家に帰ったらドヤしあげられ、俺は今になって迫害されることに恐怖したが、両親はそんなことなく迎え入れてくれた。

次の日に、俺は色々と整理したのだ。

まず、俺がこの世界とは異なる世界から来た転生者であること。

転生特典が英霊としての最速の英雄・アキレウスの全てと魔法使いとしてのエミヤシロウの投影魔術。そしてデメリットの撤廃。

その結果、本来の宝具とはかなり違う宝具があった。

その前に補足しておくと、英霊とサーヴァントは同一人物であれ、存在は違う。

英霊とは英雄その者が逸話を素に精霊に昇華、軽く物理法則を越えるため、英霊の座に招かれる存在。

サーヴァントとは英霊を顕現させる時に、クラスという(抑止力)でギリギリ物理法則に入る範囲で現れる存在。

その抑止力を利用して出来た儀式が聖杯戦争だとか。

では、宝具の状態を語ろう。

 

疾風怒濤の不死戦車(トロイアス・トラゴーイディア)

アキレウスが戦場で駆った3頭立ての戦車が宝具として昇華したもので対城宝具並の対軍宝具である。

不死の神馬たるクサントスとバリオス、ペーダソスの3頭は、俺が転生時に会った神から話を伺っていたため、すんなりと認めてくれた。

バリオスとペーダソスは無理だが、クサントスは喋れるため、両親が留守中の時によく話し相手となってくれる。記憶としてアキレウスを知っていても第三者観点からのアキレウスは羨望に値する部分と“えぇ”と呆れてしまうところがあった。

 

彗星走法(ドロメウス・コメーテース)

アキレウスの最速という逸話を昇華した宝具。

疾風怒濤の不死戦車が光速を叩き出すとしたら、この宝具は亜光速と言ったところだ。

1度、全力で走ったら、太陽系外縁天体に衝突してしまい、急いで戻ってきた程だ。

本来なら弱点たる踵を晒さなければならないのだが、デメリットの撤廃により、弱点たる踵を隠すことが出来る。

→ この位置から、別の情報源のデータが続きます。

-- pv_equiv track=rewrite | github.com/Hoony0321/Algorithm | 2023_04/15/programmers_135808.py | solution
-- ===== SOURCE A (Python) =====
-- from collections import deque
--
-- def solution(k, m, score):
--     answer = 0
--     score.sort(reverse=True)
--     score = deque(score)
--     boxList = []
--
--     while(len(score) >= m):
--         box = []
--         for _ in range(m):
--             box.append(score.popleft())
--
--         boxList.append(box)
--
--     for box in boxList:
--         answer += min(box) * len(box)
--
--
--
--     return answer
-- ===== SOURCE B (Python) =====
-- def solution(k, m, score):
--     # Sort descending in place (same observable mutation as A); each full box of m
--     # consecutive scores has its minimum at sorted index i*m + (m-1), so sum those
--     # strided minima directly -- no deque, no boxes.
--     score.sort(reverse=True)
--     total = 0
--     for i in range(m - 1, len(score), m):
--         total += score[i]
--     return m * total
-- ===== Notes on version B (the rewrite author's own statement) =====
-- stated objective: simpler
-- what changed: Replaces the deque-popping box construction plus a second pass over the list of boxes by a single strided-index pass over the descending-sorted list (each full box's minimum sits at index i*m+m-1), returning m times that sum.
import Mathlib
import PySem

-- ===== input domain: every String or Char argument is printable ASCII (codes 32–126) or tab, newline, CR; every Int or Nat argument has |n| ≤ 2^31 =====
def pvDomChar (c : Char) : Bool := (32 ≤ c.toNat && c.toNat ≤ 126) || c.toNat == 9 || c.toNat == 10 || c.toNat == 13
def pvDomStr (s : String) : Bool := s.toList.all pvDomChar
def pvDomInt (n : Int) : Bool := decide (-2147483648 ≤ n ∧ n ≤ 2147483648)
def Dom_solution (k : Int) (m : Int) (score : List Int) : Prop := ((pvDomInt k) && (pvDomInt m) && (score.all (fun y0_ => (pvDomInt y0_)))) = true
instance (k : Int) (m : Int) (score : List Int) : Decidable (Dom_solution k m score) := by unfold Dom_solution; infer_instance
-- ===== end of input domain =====

-- B replaces A's deque-popping box construction and second pass over the boxes by one
-- strided-index pass over the descending-sorted list (objective: simpler).  Both A and B
-- sort the caller's list in place; the theorems below are about the return value.

-- ===== PORT A =====
-- the while loop: pop m elements from the front into a box while len(score) >= m.
-- The '1 ≤ m' conjunct only makes the recursion total: Python A never returns for m ≤ 0
-- (infinite loop), and Pre_solution excludes those inputs.
def boxesA (m : Int) (score : List Int) : List (List Int) :=
  if h : 1 ≤ m ∧ m.toNat ≤ score.length then
    score.take m.toNat :: boxesA m (score.drop m.toNat)
  else []
termination_by score.length
decreasing_by simp [List.length_drop]; omega

def solution (k : Int) (m : Int) (score : List Int) : Int :=
  let sortedScore := PySem.List.sorted score (fun x => x) true
  (boxesA m sortedScore).foldl
    (fun answer box =>
      answer + (PySem.List.min? box (fun x => x)).getD 0 * (box.length : Int)) 0

-- ===== PORT B =====
def solution_alt (k : Int) (m : Int) (score : List Int) : Int :=
  let s := PySem.List.sorted score (fun x => x) true
  m * (PySem.List.pyRange (m - 1) (PySem.List.len s) m).foldl
        (fun total i => total + PySem.List.pyGetD s i 0) 0

-- ===== PRECONDITION & SPEC =====
-- Pre_ excludes m ≤ 0, on which Python A never returns (its while loop runs forever).
def Pre_solution (k : Int) (m : Int) (score : List Int) : Prop := 1 ≤ m
instance (k : Int) (m : Int) (score : List Int) : Decidable (Pre_solution k m score) := by unfold Pre_solution; infer_instance
def pvWitness_solution : Int × Int × List Int := (4, 2, [3, 1, 2])

def Spec_solution (k : Int) (m : Int) (score : List Int) (out : Int) : Prop := out = solution_alt k m score
instance (k : Int) (m : Int) (score : List Int) (out : Int) : Decidable (Spec_solution k m score out) := by unfold Spec_solution; infer_instance

-- ===== CLAIM (what is proved, stated in full; the proofs are below) =====
def Claim_equal_solution : Prop := ∀ (k : Int) (m : Int) (score : List Int), Dom_solution k m score → Pre_solution k m score → Spec_solution k m score (solution k m score)

-- ===== LEMMAS AND PROOFS =====

-- sum of every m-th element (the per-box minima), as a recursion shared by both proofs
def strideSum (t : Nat) (l : List Int) : Int :=
  if h : 0 < t ∧ t ≤ l.length then l.getD (t - 1) 0 + strideSum t (l.drop t) else 0
termination_by l.length
decreasing_by simp [List.length_drop]; omega

-- Python min over a descending-sorted nonempty list is its last element
theorem min?_desc_cons : ∀ (rest : List Int) (a : Int),
    (a :: rest).Pairwise (fun x y => y ≤ x) →
    PySem.List.min? (a :: rest) (fun x => x) = (a :: rest).getLast? := by
  intro rest
  induction rest with
  | nil => intro a _; simp [PySem.List.min?]
  | cons y r ih =>
    intro a h
    have hya : y ≤ a := (List.pairwise_cons.1 h).1 y (by simp)
    have hr : (y :: r).Pairwise (fun x y => y ≤ x) := (List.pairwise_cons.1 h).2
    have hstep : (if y < a then some y else some a) = some y := by
      split_ifs with hlt
      · rfl
      · exact congrArg some (le_antisymm (not_lt.1 hlt) hya)
    have hprev := ih y hr
    simp only [PySem.List.min?, List.foldl_cons] at hprev ⊢
    rw [List.getLast?_cons_cons]
    simpa [hstep] using hprev

theorem min?_desc (l : List Int) (hne : l ≠ [])
    (hp : l.Pairwise (fun x y => y ≤ x)) :
    PySem.List.min? l (fun x => x) = l.getLast? := by
  cases l with
  | nil => exact absurd rfl hne
  | cons a rest => exact min?_desc_cons rest a hp

-- A's loop over the boxes equals m * strideSum, on a descending-sorted list
theorem boxesA_sum (m : Int) (hm : 1 ≤ m) :
    ∀ (n : Nat) (l : List Int), l.length ≤ n → l.Pairwise (fun x y => y ≤ x) →
      (boxesA m l).foldl
        (fun answer box =>
          answer + (PySem.List.min? box (fun x => x)).getD 0 * (box.length : Int)) 0
        = m * strideSum m.toNat l := by
  intro n
  induction n with
  | zero =>
    intro l hl _
    have : l = [] := List.eq_nil_of_length_eq_zero (Nat.le_zero.1 hl)
    subst this
    rw [boxesA, strideSum, dif_neg (by simp only [List.length_nil]; omega),
        dif_neg (by simp only [List.length_nil]; omega)]
    simp
  | succ n ih =>
    intro l hl hp
    by_cases hlen : m.toNat ≤ l.length
    · have ht : 1 ≤ m.toNat := by omega
      rw [boxesA, strideSum]
      rw [dif_pos ⟨hm, hlen⟩, dif_pos ⟨ht, hlen⟩]
      have hne : l.take m.toNat ≠ [] :=
        List.ne_nil_of_length_pos (by rw [List.length_take]; omega)
      have htake : (l.take m.toNat).Pairwise (fun x y => y ≤ x) :=
        hp.sublist (List.take_sublist _ _)
      have hdrop : (l.drop m.toNat).Pairwise (fun x y => y ≤ x) :=
        hp.sublist (List.drop_sublist _ _)
      have h3 : m.toNat - 1 < l.length := by omega
      have hlast : (l.take m.toNat).getLast? = some (l.getD (m.toNat - 1) 0) := by
        rw [List.getLast?_eq_getElem?]
        have h2 : (l.take m.toNat).length = m.toNat := by simp; omega
        rw [h2, List.getElem?_take_of_lt (by omega), List.getElem?_eq_getElem h3,
            List.getD_eq_getElem l 0 h3]
      rw [List.foldl_cons, PySem.List.foldl_add]
      have hrec := ih (l.drop m.toNat) (by rw [List.length_drop]; omega) hdrop
      rw [PySem.List.foldl_add] at hrec
      simp only [zero_add] at hrec ⊢
      rw [min?_desc _ hne htake, hlast, hrec]
      simp only [Option.getD_some]
      have hlentake : (((l.take m.toNat).length : Nat) : Int) = m := by
        simp only [List.length_take]
        omega
      rw [hlentake]; ring
    · rw [boxesA, strideSum]
      rw [dif_neg (by omega), dif_neg (by omega)]
      simp

-- B's strided range, rewritten as List.range over the number of full boxes
theorem pyRange_map (t : Nat) (ht : 0 < t) (l : List Int) :
    (PySem.List.pyRange ((t : Int) - 1) (PySem.List.len l) t).map (fun i => PySem.List.pyGetD l i 0)
      = (List.range (l.length / t)).map
          (fun j : Nat => PySem.List.pyGetD l ((t : Int) - 1 + t * (j : Int)) 0) := by
  rw [PySem.List.pyRange_of_pos _ _ (by exact_mod_cast ht)]
  rw [List.map_map]
  have hcount : (if (t : Int) - 1 < PySem.List.len l then (((PySem.List.len l) - ((t : Int) - 1) + t - 1) / t).toNat else 0)
      = l.length / t := by
    simp only [PySem.List.len]
    split_ifs with hlt
    · have hnum : ((l.length : Int)) - ((t : Int) - 1) + t - 1 = (l.length : Int) := by ring
      rw [hnum, ← Int.natCast_ediv, Int.toNat_natCast]
    · have : l.length < t := by omega
      rw [Nat.div_eq_of_lt this]
  rw [hcount]
  rfl

-- the range-indexed sum of strided elements equals strideSum (getD form, t = s+1)
theorem stride_getD (s : Nat) :
    ∀ (n : Nat) (l : List Int), l.length ≤ n →
      ((List.range (l.length / (s + 1))).map (fun j : Nat => l.getD (s + (s + 1) * j) 0)).sum
        = strideSum (s + 1) l := by
  intro n
  induction n with
  | zero =>
    intro l hl
    have : l = [] := List.eq_nil_of_length_eq_zero (Nat.le_zero.1 hl)
    subst this
    rw [strideSum, dif_neg (by simp only [List.length_nil]; omega)]
    simp
  | succ n ih =>
    intro l hl
    by_cases hlen : s + 1 ≤ l.length
    · rw [strideSum, dif_pos ⟨Nat.succ_pos s, hlen⟩]
      have hdivs : l.length / (s + 1) = (l.length - (s + 1)) / (s + 1) + 1 :=
        Nat.div_eq_sub_div (Nat.succ_pos s) hlen
      rw [hdivs, List.range_succ_eq_map, List.map_cons, List.map_map, List.sum_cons]
      have hrec := ih (l.drop (s + 1)) (by rw [List.length_drop]; omega)
      rw [List.length_drop] at hrec
      have hshift : ∀ j : Nat,
          l.getD (s + (s + 1) * Nat.succ j) 0 = (l.drop (s + 1)).getD (s + (s + 1) * j) 0 := by
        intro j
        rw [show s + (s + 1) * Nat.succ j = s + 1 + (s + (s + 1) * j) from by
          simp only [Nat.succ_eq_add_one]; ring]
        simp only [List.getD_eq_getElem?_getD, List.getElem?_drop]
      have htail :
          (List.map ((fun j : Nat => l.getD (s + (s + 1) * j) 0) ∘ Nat.succ)
            (List.range ((l.length - (s + 1)) / (s + 1)))).sum
          = strideSum (s + 1) (l.drop (s + 1)) := by
        rw [← hrec]
        apply congrArg
        apply List.map_congr_left
        intro j _
        exact hshift j
      rw [htail]
      simp
    · rw [strideSum, dif_neg (by omega)]
      rw [Nat.div_eq_of_lt (by omega)]
      simp

-- bridge: the pyGetD-at-Int-index form equals the getD-at-Nat-index form
theorem stride_sum_eq (t : Nat) (ht : 0 < t) (l : List Int) :
    ((List.range (l.length / t)).map (fun j : Nat => PySem.List.pyGetD l ((t : Int) - 1 + t * (j : Int)) 0)).sum
      = strideSum t l := by
  obtain ⟨s, rfl⟩ : ∃ s, t = s + 1 := ⟨t - 1, by omega⟩
  have hidx : ∀ j : Nat,
      PySem.List.pyGetD l (((s + 1 : Nat) : Int) - 1 + ((s + 1 : Nat) : Int) * (j : Int)) 0
        = l.getD (s + (s + 1) * j) 0 := by
    intro j
    rw [show (((s + 1 : Nat) : Int) - 1 + ((s + 1 : Nat) : Int) * (j : Int))
          = ((s + (s + 1) * j : Nat) : Int) by push_cast; ring]
    rw [PySem.List.pyGetD_of_nonneg _ _ (by positivity), Int.toNat_natCast]
  rw [List.map_congr_left (fun j _ => hidx j)]
  exact stride_getD s l.length l le_rfl

-- ===== VERDICT (by name: the statement is the Claim_ definition above) =====
theorem solution_spec : Claim_equal_solution := by
  intro k m score _ hpre
  have hm : 1 ≤ m := hpre
  obtain ⟨t, rfl⟩ : ∃ t : Nat, m = (t : Int) := ⟨m.toNat, by omega⟩
  have ht : 0 < t := by exact_mod_cast hm
  unfold Spec_solution solution solution_alt
  simp only []
  set s := PySem.List.sorted score (fun x => x) true with hs
  have hp : s.Pairwise (fun x y => y ≤ x) := by
    rw [hs]; exact PySem.List.sorted_pairwise_rev score (fun x => x)
  rw [boxesA_sum (t : Int) hm s.length s le_rfl hp]
  rw [PySem.List.foldl_add, zero_add, pyRange_map t ht s, stride_sum_eq t ht s]
  simp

アキレウス本人か師のケイローン、兄弟子のアルケイデスでなくば恐らく弱点をやられることは無いだろう。

 

勇者の不凋花(アンドレアス・アマラントス)

アキレウスの母たるテティスがアキレウスに与えた不死の肉体なのだが、父ペーレウスの強い要望により、踵のみ人間となった。

この宝具は不死であるが、神の血を引く者(神性持ち)や神造兵装での攻撃は不死が効かない。

しかし、これまたデメリットの撤廃により、踵を()で穿たない限り、神の血を引く者(神性持ち)や神造兵装だろうといかなる攻撃も受けなくなった。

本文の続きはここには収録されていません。